The Coupled Eulerian-Lagrangian (CEL) technique in Abaqus is a powerful tool to analyze the interaction between structures and fluids simultaneously without the need to use different software. In this article, we will talk about the importance and applications of CEL. But first, it's important that we get a basic understanding
of the differences between Lagrangian and Eulerian meshing techniques, as well as their specific applications.
Lagrangian and Eulerian Meshing Techniques
The concept of Lagrangian and Eulerian meshes are demonstrated by using the following simple analogy. The average velocity of a moving train can be calculated in two ways, one way is to stay at a fixed location on the platform and record the time taken by the train to pass by. Another way is to move along with the train and record the time taken to cross fixed locations on the platform. These two approaches yield the same value of average velocity for the train. The former approach depicts the Eulerian model and the later depicts the Lagrangian.
In a conventional Lagrangian model, the mesh nodes are attached to the material and deformation in the material causes mesh deformity as well. So, the material boundary will always coincide with element boundary as shown in the figure below. This formulation is simple, easy to implement and computationally less expensive.
In Eulerian methods, the mesh nodes are fixed in space and material moves through the elements. Under loading, only the material deforms, and the elements remain undeformed. Because of this, the material boundary does not coincide with element boundary as shown in the figure below. As the mesh stays rigid in Eulerian analysis, element quality issues are eliminated.
Due to the ease in describing boundary conditions, the Lagrangian analysis is used to solve structural problems and contained fluid problems with small motion. However, the Lagrange model becomes unstable and loses accuracy when there is excessive deformation involved - like in riveting, blanking, and stamping processes.
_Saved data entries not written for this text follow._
-- pv_equiv track=rewrite | github.com/get-hunter/hero365-app | backend/app/application/services/cloudflare_pages_deployment_service.py | _parse_deploy_url_from_output
-- ===== SOURCE A (Python) =====
-- def _parse_deploy_url_from_output(output: str, project_name: str) -> str:
--     """Parse deployment URL from Wrangler output."""
--     lines = output.split("\n")
--
--     # Look for URL in output
--     for line in lines:
--         if "https://" in line and "pages.dev" in line:
--             # Extract URL
--             parts = line.split()
--             for part in parts:
--                 if part.startswith("https://") and "pages.dev" in part:
--                     return part.strip()
--
--     # Fallback to constructed URL
--     return f"https://{project_name}.pages.dev"
-- ===== SOURCE B (Python) =====
-- def _parse_deploy_url_from_output(output: str, project_name: str) -> str:
--     """Parse deployment URL from Wrangler output: one flat pass over
--     whitespace-separated tokens of the whole output (no per-line scan)."""
--     return next(
--         (tok for tok in output.split()
--          if tok.startswith("https://") and "pages.dev" in tok),
--         f"https://{project_name}.pages.dev",
--     )
-- ===== Notes on version B (the rewrite author's own statement) =====
-- stated objective: simpler
-- what changed: Replaced the nested scan (split into lines, filter lines by two substring tests, then scan each line's whitespace tokens and strip the hit) by a single flat pass over output.split() returning the first token that starts with 'https://' and contains 'pages.dev', with the same f-string fallback.
import Mathlib
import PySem

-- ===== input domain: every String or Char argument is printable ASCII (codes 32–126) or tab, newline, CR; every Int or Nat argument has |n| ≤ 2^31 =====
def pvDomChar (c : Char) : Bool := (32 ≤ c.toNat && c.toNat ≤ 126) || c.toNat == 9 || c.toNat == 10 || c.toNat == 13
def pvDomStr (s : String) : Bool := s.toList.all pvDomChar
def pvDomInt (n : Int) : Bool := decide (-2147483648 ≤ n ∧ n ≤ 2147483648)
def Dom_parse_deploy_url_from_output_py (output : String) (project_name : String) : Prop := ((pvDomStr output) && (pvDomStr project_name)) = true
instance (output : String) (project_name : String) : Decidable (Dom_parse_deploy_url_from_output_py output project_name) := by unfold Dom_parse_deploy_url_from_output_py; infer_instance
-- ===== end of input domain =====

-- B replaces A's nested line-filter-then-token scan by one flat pass over the whitespace tokens
-- of the whole output (objective: simpler; same result proved for all inputs in Dom).

-- ===== PORT A =====
-- inner loop: 'for part in parts: if part.startswith("https://") and "pages.dev" in part: return part.strip()'
def pvPartsLoopA : List String → Option String
  | [] => none
  | part :: rest =>
    if PySem.Str.startswith part "https://" && PySem.Str.isIn "pages.dev" part then
      some (PySem.Str.strip part)
    else pvPartsLoopA rest

-- outer loop: 'for line in lines: if "https://" in line and "pages.dev" in line: …'
def pvLinesLoopA : List String → Option String
  | [] => none
  | line :: rest =>
    if PySem.Str.isIn "https://" line && PySem.Str.isIn "pages.dev" line then
      match pvPartsLoopA (PySem.Str.split₀ line) with
      | some r => some r
      | none => pvLinesLoopA rest
    else pvLinesLoopA rest

def parse_deploy_url_from_output_py (output : String) (project_name : String) : String :=
  -- lines = output.split("\n")  (sep is the non-empty literal "\n", so split? never returns none)
  let lines := (PySem.Str.split? output "\n").getD []
  match pvLinesLoopA lines with
  | some r => r
  | none => "https://" ++ project_name ++ ".pages.dev"

-- ===== PORT B =====
-- next((tok for tok in output.split() if tok.startswith("https://") and "pages.dev" in tok), fallback)
def parse_deploy_url_from_output_py_alt (output : String) (project_name : String) : String :=
  match (PySem.Str.split₀ output).find?
      (fun tok => PySem.Str.startswith tok "https://" && PySem.Str.isIn "pages.dev" tok) with
  | some tok => tok
  | none => "https://" ++ project_name ++ ".pages.dev"

-- ===== PRECONDITION & SPEC =====
def Spec_parse_deploy_url_from_output_py (output : String) (project_name : String) (out : String) : Prop := out = parse_deploy_url_from_output_py_alt output project_name
instance (output : String) (project_name : String) (out : String) : Decidable (Spec_parse_deploy_url_from_output_py output project_name out) := by unfold Spec_parse_deploy_url_from_output_py; infer_instance

-- ===== CLAIM (what is proved, stated in full; the proofs are below) =====
def Claim_equal_parse_deploy_url_from_output_py : Prop := ∀ (output : String) (project_name : String), Dom_parse_deploy_url_from_output_py output project_name → Spec_parse_deploy_url_from_output_py output project_name (parse_deploy_url_from_output_py output project_name)

-- ===== LEMMAS AND PROOFS =====

-- the token test both programs use
def pvTokOK (t : String) : Bool :=
  PySem.Str.startswith t "https://" && PySem.Str.isIn "pages.dev" t

-- clean recursions for whitespace split (accumulator = token built so far, in order)
def pvSplitW : List Char → List Char → List (List Char)
  | cur, [] => if cur = [] then [] else [cur]
  | cur, c :: s =>
    if PySem.Chars.isspace c then
      if cur = [] then pvSplitW [] s else cur :: pvSplitW [] s
    else pvSplitW (cur ++ [c]) s

-- clean recursion for split on the single character '\n'
def pvSplitNl : List Char → List Char → List (List Char)
  | cur, [] => [cur]
  | cur, c :: s => if c = '\n' then cur :: pvSplitNl [] s else pvSplitNl (cur ++ [c]) s

theorem pvSplitW_go (s : List Char) : ∀ cur acc,
    PySem.Chars.split₀.go s cur acc = acc.reverse ++ pvSplitW cur.reverse s := by
  induction s with
  | nil =>
    intro cur acc
    by_cases h : cur = [] <;>
      simp [PySem.Chars.split₀.go, pvSplitW, h, List.isEmpty_iff]
  | cons c s ih =>
    intro cur acc
    by_cases hs : PySem.Chars.isspace c
    · by_cases h : cur = [] <;>
        simp [PySem.Chars.split₀.go, pvSplitW, hs, h, ih, List.isEmpty_iff]
    · simp [PySem.Chars.split₀.go, pvSplitW, hs, ih]

theorem pvSplit₀_eq (s : List Char) : PySem.Chars.split₀ s = pvSplitW [] s := by
  simpa using pvSplitW_go s [] []

theorem pvSplitNl_go (fuel : Nat) : ∀ l cur acc, l.length ≤ fuel →
    PySem.Chars.splitOn.go ['\n'] fuel l cur acc = acc.reverse ++ pvSplitNl cur.reverse l := by
  induction fuel with
  | zero =>
    intro l cur acc h
    have : l = [] := by cases l <;> simp_all
    subst this
    simp [PySem.Chars.splitOn.go, pvSplitNl]
  | succ fuel ih =>
    intro l cur acc h
    cases l with
    | nil => simp [PySem.Chars.splitOn.go, pvSplitNl]
    | cons c rest =>
      by_cases hc : c = '\n'
      · subst hc
        have hp : List.isPrefixOf ['\n'] ('\n' :: rest) = true := by simp [List.isPrefixOf]
        simp only [PySem.Chars.splitOn.go, hp, if_pos, List.length_cons, List.drop_succ_cons,
          List.length_nil, List.drop_zero]
        rw [ih rest [] (cur.reverse :: acc) (by simp at h; omega)]
        simp [pvSplitNl]
      · have hp : List.isPrefixOf ['\n'] (c :: rest) = false := by
          simp [List.isPrefixOf]; intro h'; exact absurd h'.symm hc
        simp only [PySem.Chars.splitOn.go, hp, Bool.false_eq_true, if_neg, not_false_iff]
        rw [ih rest (c :: cur) acc (by simp at h; omega)]
        simp [pvSplitNl, hc]

theorem pvSplitOn_eq (s : List Char) : PySem.Chars.splitOn s ['\n'] = pvSplitNl [] s := by
  simpa using pvSplitNl_go (s.length + 1) s [] [] (by omega)

-- splitting at a whitespace character splits the token stream
theorem pvSplitW_append (a : List Char) (c : Char) (hc : PySem.Chars.isspace c = true) :
    ∀ cur b, pvSplitW cur (a ++ c :: b) = pvSplitW cur a ++ pvSplitW [] b := by
  induction a with
  | nil =>
    intro cur b
    by_cases h : cur = [] <;> simp [pvSplitW, hc, h]
  | cons d a ih =>
    intro cur b
    by_cases hd : PySem.Chars.isspace d
    · by_cases h : cur = [] <;> simp [pvSplitW, hd, h, ih]
    · simp [pvSplitW, hd, ih]

-- whitespace tokens of the whole string = concatenation over '\n'-lines
theorem pvSplitNl_flat (s : List Char) : ∀ cur,
    (pvSplitNl cur s).flatMap (pvSplitW []) = pvSplitW [] (cur ++ s) := by
  induction s with
  | nil => intro cur; simp [pvSplitNl]
  | cons c s ih =>
    intro cur
    by_cases hc : c = '\n'
    · subst hc
      simp only [pvSplitNl, if_true, List.flatMap_cons]
      rw [pvSplitW_append cur '\n' (by decide) [] s, ih []]
      simp
    · simpa [pvSplitNl, hc] using ih (cur ++ [c])

-- every token is an infix of the split string (with its pending prefix)
theorem pvSplitW_infix (s : List Char) : ∀ cur t, t ∈ pvSplitW cur s → t <:+: cur ++ s := by
  induction s with
  | nil =>
    intro cur t ht
    by_cases h : cur = [] <;> simp [pvSplitW, h] at ht
    simp [ht]
  | cons c s ih =>
    intro cur t ht
    have hsub : s <:+: cur ++ c :: s := ((s.suffix_cons c).isInfix).trans (List.infix_append_right (l₁ := cur))
    by_cases hs : PySem.Chars.isspace c
    · by_cases h : cur = [] <;> simp [pvSplitW, hs, h] at ht
      · exact (ih [] t (by simpa using ht)).trans hsub
      · rcases ht with ht | ht
        · subst ht; exact (List.prefix_append t (c :: s)).isInfix
        · exact (ih [] t (by simpa using ht)).trans hsub
    · have := ih (cur ++ [c]) t (by simpa [pvSplitW, hs] using ht)
      simpa using this

-- tokens contain no whitespace characters
theorem pvSplitW_nospace (s : List Char) : ∀ cur t, (∀ c ∈ cur, PySem.Chars.isspace c = false) →
    t ∈ pvSplitW cur s → ∀ c ∈ t, PySem.Chars.isspace c = false := by
  induction s with
  | nil =>
    intro cur t hcur ht
    by_cases h : cur = [] <;> simp [pvSplitW, h] at ht
    subst ht; exact hcur
  | cons c s ih =>
    intro cur t hcur ht
    by_cases hs : PySem.Chars.isspace c
    · by_cases h : cur = [] <;> simp [pvSplitW, hs, h] at ht
      · exact ih [] t (by simp) ht
      · rcases ht with ht | ht
        · subst ht; exact hcur
        · exact ih [] t (by simp) ht
    · refine ih (cur ++ [c]) t ?_ (by simpa [pvSplitW, hs] using ht)
      intro d hd
      rcases List.mem_append.mp hd with hd | hd
      · exact hcur d hd
      · simp at hd; subst hd; simpa using hs

theorem pvTokOK_def : pvTokOK = fun tok => PySem.Str.startswith tok "https://" && PySem.Str.isIn "pages.dev" tok := rfl

-- A's inner loop is find-first + strip
theorem pvPartsLoopA_eq (parts : List String) :
    pvPartsLoopA parts = (parts.find? pvTokOK).map PySem.Str.strip := by
  induction parts with
  | nil => simp [pvPartsLoopA]
  | cons p rest ih =>
    unfold pvPartsLoopA
    rw [show (PySem.Str.startswith p "https://" && PySem.Str.isIn "pages.dev" p) = pvTokOK p from rfl]
    cases hp : pvTokOK p <;> simp [hp, ih]

-- a whitespace token of a string is unchanged by strip
theorem pvStrip_token {l t : String} (ht : t ∈ PySem.Str.split₀ l) : PySem.Str.strip t = t := by
  obtain ⟨tc, htc, rfl⟩ : ∃ tc, tc ∈ PySem.Chars.split₀ l.toList ∧ String.ofList tc = t := by
    simpa [PySem.Str.split₀] using ht
  have hn : ∀ c ∈ tc, PySem.Chars.isspace c = false :=
    pvSplitW_nospace l.toList [] tc (by simp) (by rwa [pvSplit₀_eq] at htc)
  have h1 : PySem.Chars.lstrip tc = tc := by
    rw [PySem.Chars.lstrip, List.dropWhile_eq_self_iff]
    intro hl
    exact fun hc => absurd hc (by simp [hn tc[0] (List.getElem_mem hl)])
  have h2 : ∀ u : List Char, (∀ c ∈ u, PySem.Chars.isspace c = false) →
      PySem.Chars.rstrip u = u := by
    intro u hu
    rw [PySem.Chars.rstrip, List.dropWhile_eq_self_iff.mpr, List.reverse_reverse]
    intro hl hc
    exact absurd hc (by rw [hu u.reverse[0] (List.mem_reverse.mp (List.getElem_mem hl))]; simp)
  simp only [PySem.Str.strip, String.toList_ofList, PySem.Chars.strip, h1, h2 tc hn]

-- a line A's filter rejects has no matching token
theorem pvLineFilter {l : String}
    (h : ¬(PySem.Str.isIn "https://" l && PySem.Str.isIn "pages.dev" l) = true) :
    (PySem.Str.split₀ l).find? pvTokOK = none := by
  rw [List.find?_eq_none]
  intro t ht hp
  obtain ⟨tc, htc, rfl⟩ : ∃ tc, tc ∈ PySem.Chars.split₀ l.toList ∧ String.ofList tc = t := by
    simpa [PySem.Str.split₀] using ht
  have hinf : tc <:+: l.toList := by
    simpa using pvSplitW_infix l.toList [] tc (by rwa [pvSplit₀_eq] at htc)
  rw [pvTokOK] at hp
  obtain ⟨hpre, hin⟩ := Bool.and_eq_true_iff.mp hp
  apply h
  rw [Bool.and_eq_true_iff]
  constructor
  · rw [PySem.Str.isIn_iff_infix]
    exact ((List.IsPrefix.isInfix (by
      simp only [PySem.Str.startswith, PySem.Chars.startswith, String.toList_ofList,
        ← List.isPrefixOf_iff_prefix] at hpre ⊢
      exact hpre)).trans hinf)
  · rw [PySem.Str.isIn_iff_infix]
    exact ((PySem.Chars.isIn_iff_infix _ _).mp
      (by simp only [PySem.Str.isIn, String.toList_ofList] at hin; exact hin)).trans hinf

-- A's outer loop is find-first over the concatenated per-line tokens
theorem pvLinesLoopA_eq (lines : List String) :
    pvLinesLoopA lines = ((lines.flatMap PySem.Str.split₀).find? pvTokOK).map PySem.Str.strip := by
  induction lines with
  | nil => simp [pvLinesLoopA]
  | cons line rest ih =>
    unfold pvLinesLoopA
    rw [List.flatMap_cons, List.find?_append]
    by_cases hf : (PySem.Str.isIn "https://" line && PySem.Str.isIn "pages.dev" line) = true
    · rw [if_pos hf, pvPartsLoopA_eq]
      cases hfind : (PySem.Str.split₀ line).find? pvTokOK <;> simp [ih]
    · rw [if_neg hf, pvLineFilter hf]
      simp [ih]

-- the whitespace tokens of the whole output are the per-'\n'-line tokens, concatenated
theorem pvFlat (output : String) :
    ((PySem.Str.split? output "\n").getD []).flatMap PySem.Str.split₀ = PySem.Str.split₀ output := by
  have h1 : PySem.Str.split? output "\n"
      = some (List.map String.ofList (PySem.Chars.splitOn output.toList ['\n'])) := by
    rw [PySem.Str.split?, show ("\n" : String).toList = ['\n'] from rfl, PySem.Chars.split?]
    simp
  rw [h1, Option.getD_some, List.flatMap_map]
  have h2 : ∀ cs : List Char,
      PySem.Str.split₀ (String.ofList cs) = List.map String.ofList (pvSplitW [] cs) := by
    intro cs
    rw [PySem.Str.split₀, String.toList_ofList, pvSplit₀_eq]
  rw [PySem.Str.split₀, pvSplit₀_eq, pvSplitOn_eq]
  calc (pvSplitNl [] output.toList).flatMap (fun cs => PySem.Str.split₀ (String.ofList cs))
      = (pvSplitNl [] output.toList).flatMap (fun cs => List.map String.ofList (pvSplitW [] cs)) := by
        simp only [h2]
    _ = List.map String.ofList ((pvSplitNl [] output.toList).flatMap (pvSplitW [])) := by
        rw [List.map_flatMap]
    _ = List.map String.ofList (pvSplitW [] output.toList) := by
        rw [show (pvSplitNl [] output.toList).flatMap (pvSplitW [])
            = pvSplitW [] ([] ++ output.toList) from pvSplitNl_flat output.toList []]
        rfl

-- ===== VERDICT (by name: the statement is the Claim_ definition above) =====
theorem parse_deploy_url_from_output_py_spec : Claim_equal_parse_deploy_url_from_output_py := by
  intro output project_name _
  unfold Spec_parse_deploy_url_from_output_py
  unfold parse_deploy_url_from_output_py parse_deploy_url_from_output_py_alt
  rw [← pvTokOK_def]
  simp only []
  rw [pvLinesLoopA_eq, pvFlat]
  cases hf : (PySem.Str.split₀ output).find? pvTokOK with
  | none => simp
  | some t =>
    simp only [Option.map_some]
    exact pvStrip_token (List.mem_of_find?_eq_some hf)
The computational time also increases due to frequent remeshing required to prevent the mesh from becoming overly distorted. In these circumstances, Eulerian mesh is highly efficient. It is also used in solving fluid flow and phase transformation problems where there is discontinuity in material surface across the neighboring elements.
Coupled Eulerian-Lagrangian Modelling
There are a class of problems in Engineering which require interaction between fluid and solid structures. Some examples include analyzing sloshing of fuel in a tank, deploying inflator gas in automotive air bags, wave loading on offshore structures, water flowing through dam gates etc. In these problems, we can take advantage of both meshing techniques by defining the structural part using Lagrangian mesh and fluid part using Eulerian mesh. The Eulerian-Lagrangian contact is used to define the interaction between Eulerian and Lagrangian elements. The equilibrium equations in this formulation are solved in the Eulerian framework and the transport equations of deformation gradient and Jacobian determinant are solved using the Lagragian framework. This technique is demonstrated below by simulating the fall of cup filled with water onto a hardwood floor in Abaqus.
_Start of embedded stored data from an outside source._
def aStep (st : ASt) (line : String) : ASt :=
  if !st.found && PySem.Str.startswith line "T" then
    { st with found := true, tool := pvParseInt (pvTail1 line) }
  else if st.found && (PySem.Str.startswith line "M104" || PySem.Str.startswith line "M109") then
    let tt := pvToolScan (pvSplit line " ") st.tool
    { st with temps := if st.temps.contains tt.1 then st.temps else st.temps.insert tt.1 tt.2 }
  else if PySem.Str.startswith line "M140" || PySem.Str.startswith line "M190" then
    let temp := pvBedScan (pvSplit line " ")
    if st.bed == 0 then { st with bed := temp } else st
  else if PySem.Str.isIn "M105" line then st
  else if PySem.Str.isIn "PROGRAM_START" line then
    { st with lm := st.lm ++ pvSplice st.bed st.temps st.tool }
  else
    { st with lm := st.lm ++ [line] }

def aGo (n : Nat) : Nat → Int → Int → PySem.Dict Int Int → List String → Option (List String)
  | _, _, _, _, [] => some []
  | i, tool, bed, temps, layer :: rest =>
    let lines := pvSplit layer "\n"
    if i = 0 then
      if lines.headD "" ≠ ";FLAVOR:Marlin" then none
      else
        match aGo n (i+1) tool bed temps rest with
        | none => none
        | some r => some ((PySem.Str.join "\n" lines ++ "\n") :: r)
    else if i = 1 then
      let st := lines.foldl aStep ⟨["T-1 ; park any currently active tool"], false, tool, bed, temps⟩
      match aGo n (i+1) st.tool st.bed st.temps rest with
      | none => none
      | some r => some ((PySem.Str.join "\n" st.lm ++ "\n") :: r)
    else if i = n - 1 then
      match aGo n (i+1) tool bed temps rest with
      | none => none
      | some r => some ((PySem.Str.join "\n" (lines ++ ["M0"]) ++ "\n") :: r)
    else
      match aGo n (i+1) tool bed temps rest with
      | none => none
      | some r => some ((PySem.Str.join "\n" lines ++ "\n") :: r)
The red volume in the above figure shows the Eulerian domain. Only the glass is initially filled with water. While creating the Eulerian part, we must make sure it is large enough to account for the whole movement of the fluid during the analysis step. If the fluid moves outside of the prescribed Eulerian mesh, it disappears from the simulation. The Eulerian part is initially empty, and we use predefined material assignment to specify which materials might be filling the part over the simulation time. During the simulation, all the Eulerian mesh may not be filled with material and sometimes only some part of an element is filled with material. Abaqus stores the material flowing in each element at an instance in terms of volume fraction. Volume fraction is the percentage of element’s volume filled with material at any given instance.
The stainless-steel cup is a deformable Lagrangian part. So, the material deformation causes mesh deformation as well and the mesh coincides with the cup boundary. The hardwood floor is a rigid part. Initial velocity is given to the cup and water, and the dynamic explicit solver is used to simulate the drop.
The animation below shows the simulation result of the effect of sloshing water in the cup when it hits the ground. This demonstrates how we can efficiently model the interaction between solid structure and fluid and simulate the fluid flow using the CEL tool in Abaqus.
Coupled Eulerian-Lagrangian method might be a term you've heard before while working with Abaqus, but perhaps not something that you've ever used? Hopefully, this article has provided you with some useful information on the CEL technique and its potency in capturing complex fluid structure interactions.